Now we’ll create a new column in our new dataframe that represents the percentage of total lightning strikes for each year that occurred during each month. We do this by dividing the number_of_strikes column by the year_strikes column and multiplying the result by 100.

# Create new `percentage_lightning_per_month` column
percentage_lightning['percentage_lightning_per_month'] = (percentage_lightning.number_of_strikes/
                                                          percentage_lightning.year_strikes * 100.0)
percentage_lightning.head()

	month_txt	year	number_of_strikes	year_strikes	percentage_lightning_per_month
0	April	2016	2636427	41582229	6.340273
1	August	2016	7250442	41582229	17.436396
2	December	2016	316450	41582229	0.761022
3	February	2016	312676	41582229	0.751946
4	January	2016	313595	41582229	0.754156

Now we can plot the percentages by month in a bar graph!
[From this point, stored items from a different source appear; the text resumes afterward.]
lemma pvMain (tokens : List (Int × String))
    (hPre : ∀ p ∈ tokens.inits, p.countP pvIsClose ≤ p.countP pvIsOpen) :
    ∀ (rest pre : List (Int × String)) (pairs : List (Int × Int × String))
      (sB : List (Int × String)) (sA : List (String × Nat)),
      tokens = pre ++ rest →
      (∀ q ∈ sB, 0 ≤ q.1 ∧ q.1 < (pre.length : Int) ∧ pvLook pairs q.1 = none) →
      (sB.Pairwise (fun a b => b.1 < a.1)) →
      (∀ j : Int, (pre.length : Int) ≤ j → pvLook pairs j = none) →
      sA = sB.map (fun q => (q.2, (pvEmit pairs (PySem.List.enumerate (tokens.take q.1.toNat) 0)).length)) →
      sB.length = pre.countP pvIsOpen - pre.countP pvIsClose →
      ((pairs.map (fun t => t.1)).Nodup) →
      (rest.foldl pvStepA (pvEmit pairs (PySem.List.enumerate pre 0), sA)).1
        = pvEmit ((PySem.List.enumerate rest (pre.length : Int)).foldl pvPairsStep (pairs, sB)).1
                 (PySem.List.enumerate tokens 0)
      ∧ (((((PySem.List.enumerate rest (pre.length : Int)).foldl pvPairsStep (pairs, sB)).1).map (fun t => t.1)).Nodup) := by
  intro rest
  induction rest with
  | nil =>
    intro pre pairs sB sA h hq hpw hkeys hsA hlen hnd
    simp only [List.append_nil] at h
    subst h
    simp only [List.foldl_nil, PySem.List.enumerate_nil]
    exact ⟨by trivial, hnd⟩
  | cons tok rest' ih =>
    intro pre pairs sB sA h hq hpw hkeys hsA hlen hnd
    have hpre0 : pre ∈ tokens.inits := (List.mem_inits _ _).mpr ⟨tok :: rest', h.symm⟩
    have hpre1 : (pre ++ [tok]) ∈ tokens.inits := (List.mem_inits _ _).mpr ⟨rest', by rw [h]; simp⟩
    have hPre0 := hPre pre hpre0
    have hPre1 := hPre _ hpre1
    have htok : tokens = (pre ++ [tok]) ++ rest' := by rw [h]; simp
    have hlen1 : (((pre ++ [tok]).length : Int)) = (pre.length : Int) + 1 := by simp
    have htake : tokens.take pre.length = pre := by rw [h]; exact List.take_left
    have hgetDk : (pvLook pairs ((pre.length : Int))).getD [tok] = [tok] := by
      rw [hkeys _ le_rfl]; rfl
    have e1 : pvEmit pairs (PySem.List.enumerate pre 0) ++ [tok]
        = pvEmit pairs (PySem.List.enumerate (pre ++ [tok]) 0) := by
      rw [pvEmit_snoc, hgetDk]
    simp only [List.foldl_cons, PySem.List.enumerate_cons]
    by_cases hOP : tok.1 = 54
    case neg =>
      have hOP' : (tok.1 == 54) = false := by simpa using hOP
      have hno : pvIsOpen tok = false := by simp [pvIsOpen, hOP']
      have hnc : pvIsClose tok = false := by simp [pvIsClose, hOP']
      have step : pvStepA (pvEmit pairs (PySem.List.enumerate pre 0), sA) tok
          = (pvEmit pairs (PySem.List.enumerate (pre ++ [tok]) 0), sA) := by
        simp [pvStepA, hOP', ← e1]
      have stepB : pvPairsStep (pairs, sB) ((pre.length : Int), tok) = (pairs, sB) := by
        simp [pvPairsStep, hOP']
      rw [step, stepB, show ((pre.length : Int) + 1) = (((pre ++ [tok]).length : Int)) from hlen1.symm]
      refine ih (pre ++ [tok]) pairs sB sA htok ?_ hpw ?_ hsA ?_ hnd
      · exact fun q hqm => ⟨(hq q hqm).1, by have := (hq q hqm).2.1; rw [hlen1]; omega, (hq q hqm).2.2⟩
      · exact fun j hj => hkeys j (by rw [hlen1] at hj; omega)
      · rw [pvCount_snoc, pvCount_snoc, hno, hnc]; simpa using hlen
    case pos =>
      have hOP' : (tok.1 == 54) = true := by simpa using hOP
      by_cases hO : PySem.Str.isIn tok.2 "([{" = true
      · -- opening bracket: push
        have hO2 : PySem.Chars.isIn tok.2.toList ['(', '[', '{'] = true := by simpa using hO
        have hyo : pvIsOpen tok = true := by simp [pvIsOpen, hOP', hO2]
        have hnc : pvIsClose tok = false := by simp [pvIsClose, hO2]
        have step : pvStepA (pvEmit pairs (PySem.List.enumerate pre 0), sA) tok
            = (pvEmit pairs (PySem.List.enumerate (pre ++ [tok]) 0),
               (tok.2, (pvEmit pairs (PySem.List.enumerate pre 0)).length) :: sA) := by
          simp [pvStepA, hOP', hO2, ← e1]
        have stepB : pvPairsStep (pairs, sB) ((pre.length : Int), tok)
            = (pairs, ((pre.length : Int), tok.2) :: sB) := by
          simp [pvPairsStep, hOP', hO2]
        rw [step, stepB, show ((pre.length : Int) + 1) = (((pre ++ [tok]).length : Int)) from hlen1.symm]
        refine ih (pre ++ [tok]) pairs (((pre.length : Int), tok.2) :: sB) _ htok ?_ ?_ ?_ ?_ ?_ hnd
        · intro q hqm
          rcases List.mem_cons.mp hqm with rfl | hqm'
          · exact ⟨Int.natCast_nonneg _, by rw [hlen1]; omega, hkeys _ le_rfl⟩
          · obtain ⟨a, b, c⟩ := hq q hqm'
            exact ⟨a, by rw [hlen1]; omega, c⟩
        · exact List.Pairwise.cons (fun b hb => (hq b hb).2.1) hpw
        · exact fun j hj => hkeys j (by rw [hlen1] at hj; omega)
        · simp only [List.map_cons]
          rw [← hsA]
          simp [Int.toNat_natCast, htake]
        · rw [pvCount_snoc, pvCount_snoc, hyo, hnc]
          simp only [if_true, Bool.false_eq_true, if_false, List.length_cons]
          omega
      · by_cases hC : PySem.Str.isIn tok.2 ")]}" = true
        · -- closing bracket
          have hO2' : PySem.Chars.isIn tok.2.toList ['(', '[', '{'] = false := by simpa using hO
          have hC2 : PySem.Chars.isIn tok.2.toList [')', ']', '}'] = true := by simpa using hC
          have hno : pvIsOpen tok = false := by simp [pvIsOpen, hO2']
          have hyc : pvIsClose tok = true := by simp [pvIsClose, hOP', hO2', hC2]
          rw [pvCount_snoc, pvCount_snoc, hno, hyc] at hPre1
          simp only [if_true, Bool.false_eq_true, if_false] at hPre1
          match sB, hpw, hlen with
          | [], _, hlen =>
            exfalso
            simp only [List.length_nil] at hlen
            omega
          | (lidx, lname) :: restB, hpw, hlen =>
            obtain ⟨hl0, hlk, hlnone⟩ := hq (lidx, lname) List.mem_cons_self
            have hpwh := (List.pairwise_cons.mp hpw).1
            have hpw' := (List.pairwise_cons.mp hpw).2
            subst hsA
            rcases hmap : pvMapping lname tok.2 with _ | f
            · -- no mapping: plain pop
              have step : pvStepA (pvEmit pairs (PySem.List.enumerate pre 0),
                  ((lidx, lname) :: restB).map (fun q => (q.2, (pvEmit pairs (PySem.List.enumerate (tokens.take q.1.toNat) 0)).length))) tok
                  = (pvEmit pairs (PySem.List.enumerate (pre ++ [tok]) 0),
                     restB.map (fun q => (q.2, (pvEmit pairs (PySem.List.enumerate (tokens.take q.1.toNat) 0)).length))) := by
                simp [pvStepA, hOP', hO2', hC2, hmap, ← e1]
              have stepB : pvPairsStep (pairs, (lidx, lname) :: restB) ((pre.length : Int), tok)
                  = (pairs, restB) := by
                simp [pvPairsStep, hOP', hO2', hC2, hmap]
              rw [step, stepB, show ((pre.length : Int) + 1) = (((pre ++ [tok]).length : Int)) from hlen1.symm]
              refine ih (pre ++ [tok]) pairs restB _ htok ?_ hpw' ?_ rfl ?_ hnd
              · intro q hqm
                obtain ⟨a, b, c⟩ := hq q (List.mem_cons_of_mem _ hqm)
                exact ⟨a, by rw [hlen1]; omega, c⟩
              · exact fun j hj => hkeys j (by rw [hlen1] at hj; omega)
              · rw [pvCount_snoc, pvCount_snoc, hno, hyc]
                simp only [if_true, Bool.false_eq_true, if_false]
                simp only [List.length_cons] at hlen
                omega
            · -- mapped pair: splice on the A side, pairs append on the B side
              set ln : Nat := lidx.toNat with hlndef
              have hln : (ln : Int) = lidx := Int.toNat_of_nonneg hl0
              have hlt : ln < pre.length := by omega
              have htakel : tokens.take ln = pre.take ln := by
                rw [h]; exact List.take_append_of_le_length hlt.le
              set E1 := pvEmit pairs (PySem.List.enumerate (pre.take ln) 0) with hE1def
              set E2 := pvEmit pairs (PySem.List.enumerate (pre.drop (ln+1)) ((ln : Int)+1)) with hE2def
              have hgetln : (pvLook pairs ((ln : Int))).getD [pre[ln]] = [pre[ln]] := by
                rw [hln, hlnone]; rfl
              have hres : pvEmit pairs (PySem.List.enumerate pre 0) = E1 ++ pre[ln] :: E2 := by
                rw [pvEmit_decomp pairs pre ln hlt, hgetln]
                rw [← hE1def, ← hE2def]
                simp only [List.append_assoc, List.singleton_append]
              have hLval : (pvEmit pairs (PySem.List.enumerate (tokens.take lidx.toNat) 0)).length
                  = E1.length := by rw [← hlndef, htakel]
              set pairs' := pairs ++ [(lidx, ((pre.length : Int)), f)] with hpairs'def
              have hknone : pvLook pairs ((pre.length : Int)) = none := hkeys _ le_rfl
              have step : pvStepA (pvEmit pairs (PySem.List.enumerate pre 0),
                  ((lidx, lname) :: restB).map (fun q => (q.2, (pvEmit pairs (PySem.List.enumerate (tokens.take q.1.toNat) 0)).length))) tok
                  = ((PySem.List.insert ((pvEmit pairs (PySem.List.enumerate pre 0)).set E1.length (54, "(")) ((E1.length : Int)) (1, f)) ++ [(tok.1, ")")],
                     restB.map (fun q => (q.2, (pvEmit pairs (PySem.List.enumerate (tokens.take q.1.toNat) 0)).length))) := by
                simp [pvStepA, hOP', hO2', hC2, hmap, hLval]
              have stepB : pvPairsStep (pairs, (lidx, lname) :: restB) ((pre.length : Int), tok)
                  = (pairs', restB) := by
                simp [pvPairsStep, hOP', hO2', hC2, hmap, hpairs'def]
              have hset : (pvEmit pairs (PySem.List.enumerate pre 0)).set E1.length (54, "(")
                  = E1 ++ (54, "(") :: E2 := by rw [hres]; simp
              have hins : PySem.List.insert (E1 ++ (54, "(") :: E2) ((E1.length : Int)) (1, f)
                  = E1 ++ (1, f) :: (54, "(") :: E2 := by
                rw [PySem.List.insert_natCast _ _ _ (by simp)]
                rw [List.take_left, List.drop_left]
              have hE1' : pvEmit pairs' (PySem.List.enumerate (pre.take ln) 0) = E1 := by
                refine pvEmit_congr _ _ _ ?_
                intro p hp
                obtain ⟨kk, hkk, hpeq⟩ := (PySem.List.mem_enumerate_iff _ _ _).mp hp
                subst hpeq
                have hkk' : kk < ln := by
                  have := hkk; simp [List.length_take] at this; omega
                exact pvLook_append_ne _ _ _ _ _ (by simp; omega) (by simp; omega)
              have hE2' : pvEmit pairs' (PySem.List.enumerate (pre.drop (ln+1)) ((ln : Int)+1)) = E2 := by
                refine pvEmit_congr _ _ _ ?_
                intro p hp
                obtain ⟨kk, hkk, hpeq⟩ := (PySem.List.mem_enumerate_iff _ _ _).mp hp
                subst hpeq
                have hkk' : kk < pre.length - (ln+1) := by
                  have := hkk; simp [List.length_drop] at this; omega
                exact pvLook_append_ne _ _ _ _ _ (by simp; omega) (by simp; omega)
              have hgetln' : (pvLook pairs' ((ln : Int))).getD [pre[ln]] = [(1, f), (54, "(")] := by
                rw [hln, pvLook_append_left _ _ _ _ ((pvLook_none_iff _ _).mp hlnone).1]; rfl
              have hgetk' : (pvLook pairs' ((pre.length : Int))).getD [tok] = [(54, ")")] := by
                rw [pvLook_append_right _ _ _ _ (by omega) ((pvLook_none_iff _ _).mp hknone).1 ((pvLook_none_iff _ _).mp hknone).2]; rfl
              have hmainres : (PySem.List.insert ((pvEmit pairs (PySem.List.enumerate pre 0)).set E1.length (54, "(")) ((E1.length : Int)) (1, f)) ++ [(tok.1, ")")]
                  = pvEmit pairs' (PySem.List.enumerate (pre ++ [tok]) 0) := by
                rw [hset, hins, pvEmit_snoc, pvEmit_decomp pairs' pre ln hlt, hE1', hE2', hgetln', hgetk', hOP]
                simp
              rw [step, stepB, hmainres,
                 show ((pre.length : Int) + 1) = (((pre ++ [tok]).length : Int)) from hlen1.symm]
              refine ih (pre ++ [tok]) pairs' restB _ htok ?_ hpw' ?_ ?_ ?_ ?_
              · intro q hqm
                obtain ⟨a, b, c⟩ := hq q (List.mem_cons_of_mem _ hqm)
                have hqlt : q.1 < lidx := hpwh q hqm
                refine ⟨a, by rw [hlen1]; omega, ?_⟩
                rw [hpairs'def, pvLook_append_ne _ _ _ _ _ (by omega) (by omega), c]
              · intro j hj
                rw [hlen1] at hj
                rw [hpairs'def, pvLook_append_ne _ _ _ _ _ (by omega) (by omega)]
                exact hkeys j (by omega)
              · refine (List.map_eq_map_iff.mpr ?_).symm
                intro q hqm
                obtain ⟨a, b, c⟩ := hq q (List.mem_cons_of_mem _ hqm)
                have hqlt : q.1 < lidx := hpwh q hqm
                have hcong : pvEmit pairs' (PySem.List.enumerate (tokens.take q.1.toNat) 0)
                    = pvEmit pairs (PySem.List.enumerate (tokens.take q.1.toNat) 0) := by
                  refine pvEmit_congr _ _ _ ?_
                  intro p hp
                  obtain ⟨kk, hkk, hpeq⟩ := (PySem.List.mem_enumerate_iff _ _ _).mp hp
                  subst hpeq
                  have hkk' : kk ≤ q.1.toNat := by
                    have := hkk; simp [List.length_take] at this; omega
                  rw [hpairs'def]
                  exact pvLook_append_ne _ _ _ _ _ (by simp; omega) (by simp; omega)
                rw [hcong]
              · rw [pvCount_snoc, pvCount_snoc, hno, hyc]
                simp only [if_true, Bool.false_eq_true, if_false]
                simp only [List.length_cons] at hlen
                omega
              · rw [hpairs'def]
                simp only [List.map_append, List.map_cons, List.map_nil]
                rw [List.nodup_append]
                refine ⟨hnd, List.nodup_singleton _, ?_⟩
                intro a hma b hmb heq
                have hb' : b = lidx := by simpa using hmb
                exact (pvLook_none_not_memFst pairs lidx hlnone)
                  (by rw [← hb', ← heq]; exact hma)
        · -- OP but neither an opening nor a closing bracket
          have hO2' : PySem.Chars.isIn tok.2.toList ['(', '[', '{'] = false := by simpa using hO
          have hC2' : PySem.Chars.isIn tok.2.toList [')', ']', '}'] = false := by simpa using hC
          have hno : pvIsOpen tok = false := by simp [pvIsOpen, hO2']
          have hnc : pvIsClose tok = false := by simp [pvIsClose, hC2']
          have step : pvStepA (pvEmit pairs (PySem.List.enumerate pre 0), sA) tok
              = (pvEmit pairs (PySem.List.enumerate (pre ++ [tok]) 0), sA) := by
            simp [pvStepA, hOP', hO2', hC2', ← e1]
          have stepB : pvPairsStep (pairs, sB) ((pre.length : Int), tok) = (pairs, sB) := by
            simp [pvPairsStep, hOP', hO2', hC2']
          rw [step, stepB, show ((pre.length : Int) + 1) = (((pre ++ [tok]).length : Int)) from hlen1.symm]
          refine ih (pre ++ [tok]) pairs sB sA htok ?_ hpw ?_ hsA ?_ hnd
          · exact fun q hqm => ⟨(hq q hqm).1, by have := (hq q hqm).2.1; rw [hlen1]; omega, (hq q hqm).2.2⟩
          · exact fun j hj => hkeys j (by rw [hlen1] at hj; omega)
          · rw [pvCount_snoc, pvCount_snoc, hno, hnc]; simpa using hlen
plt.figure(figsize=(10,6));

month_order = ['January', 'February', 'March', 'April', 'May', 'June', 
               'July', 'August', 'September', 'October', 'November', 'December']

sns.barplot(
    data = percentage_lightning,
    x = 'month_txt',
    y = 'percentage_lightning_per_month',
    hue = 'year',
    order = month_order );
plt.xlabel("Month");
plt.ylabel("% of lightning strikes");
plt.title("% of lightning strikes each Month (2016-2018)");

For all three years, there is a clear pattern over the course of each year. One month stands out. More than 1/3 of the lightning in 2018 happened in August.

If you have successfully completed the material above, congratulations! You now understand how to structure data in Python and should be able to start using it on your own datasets.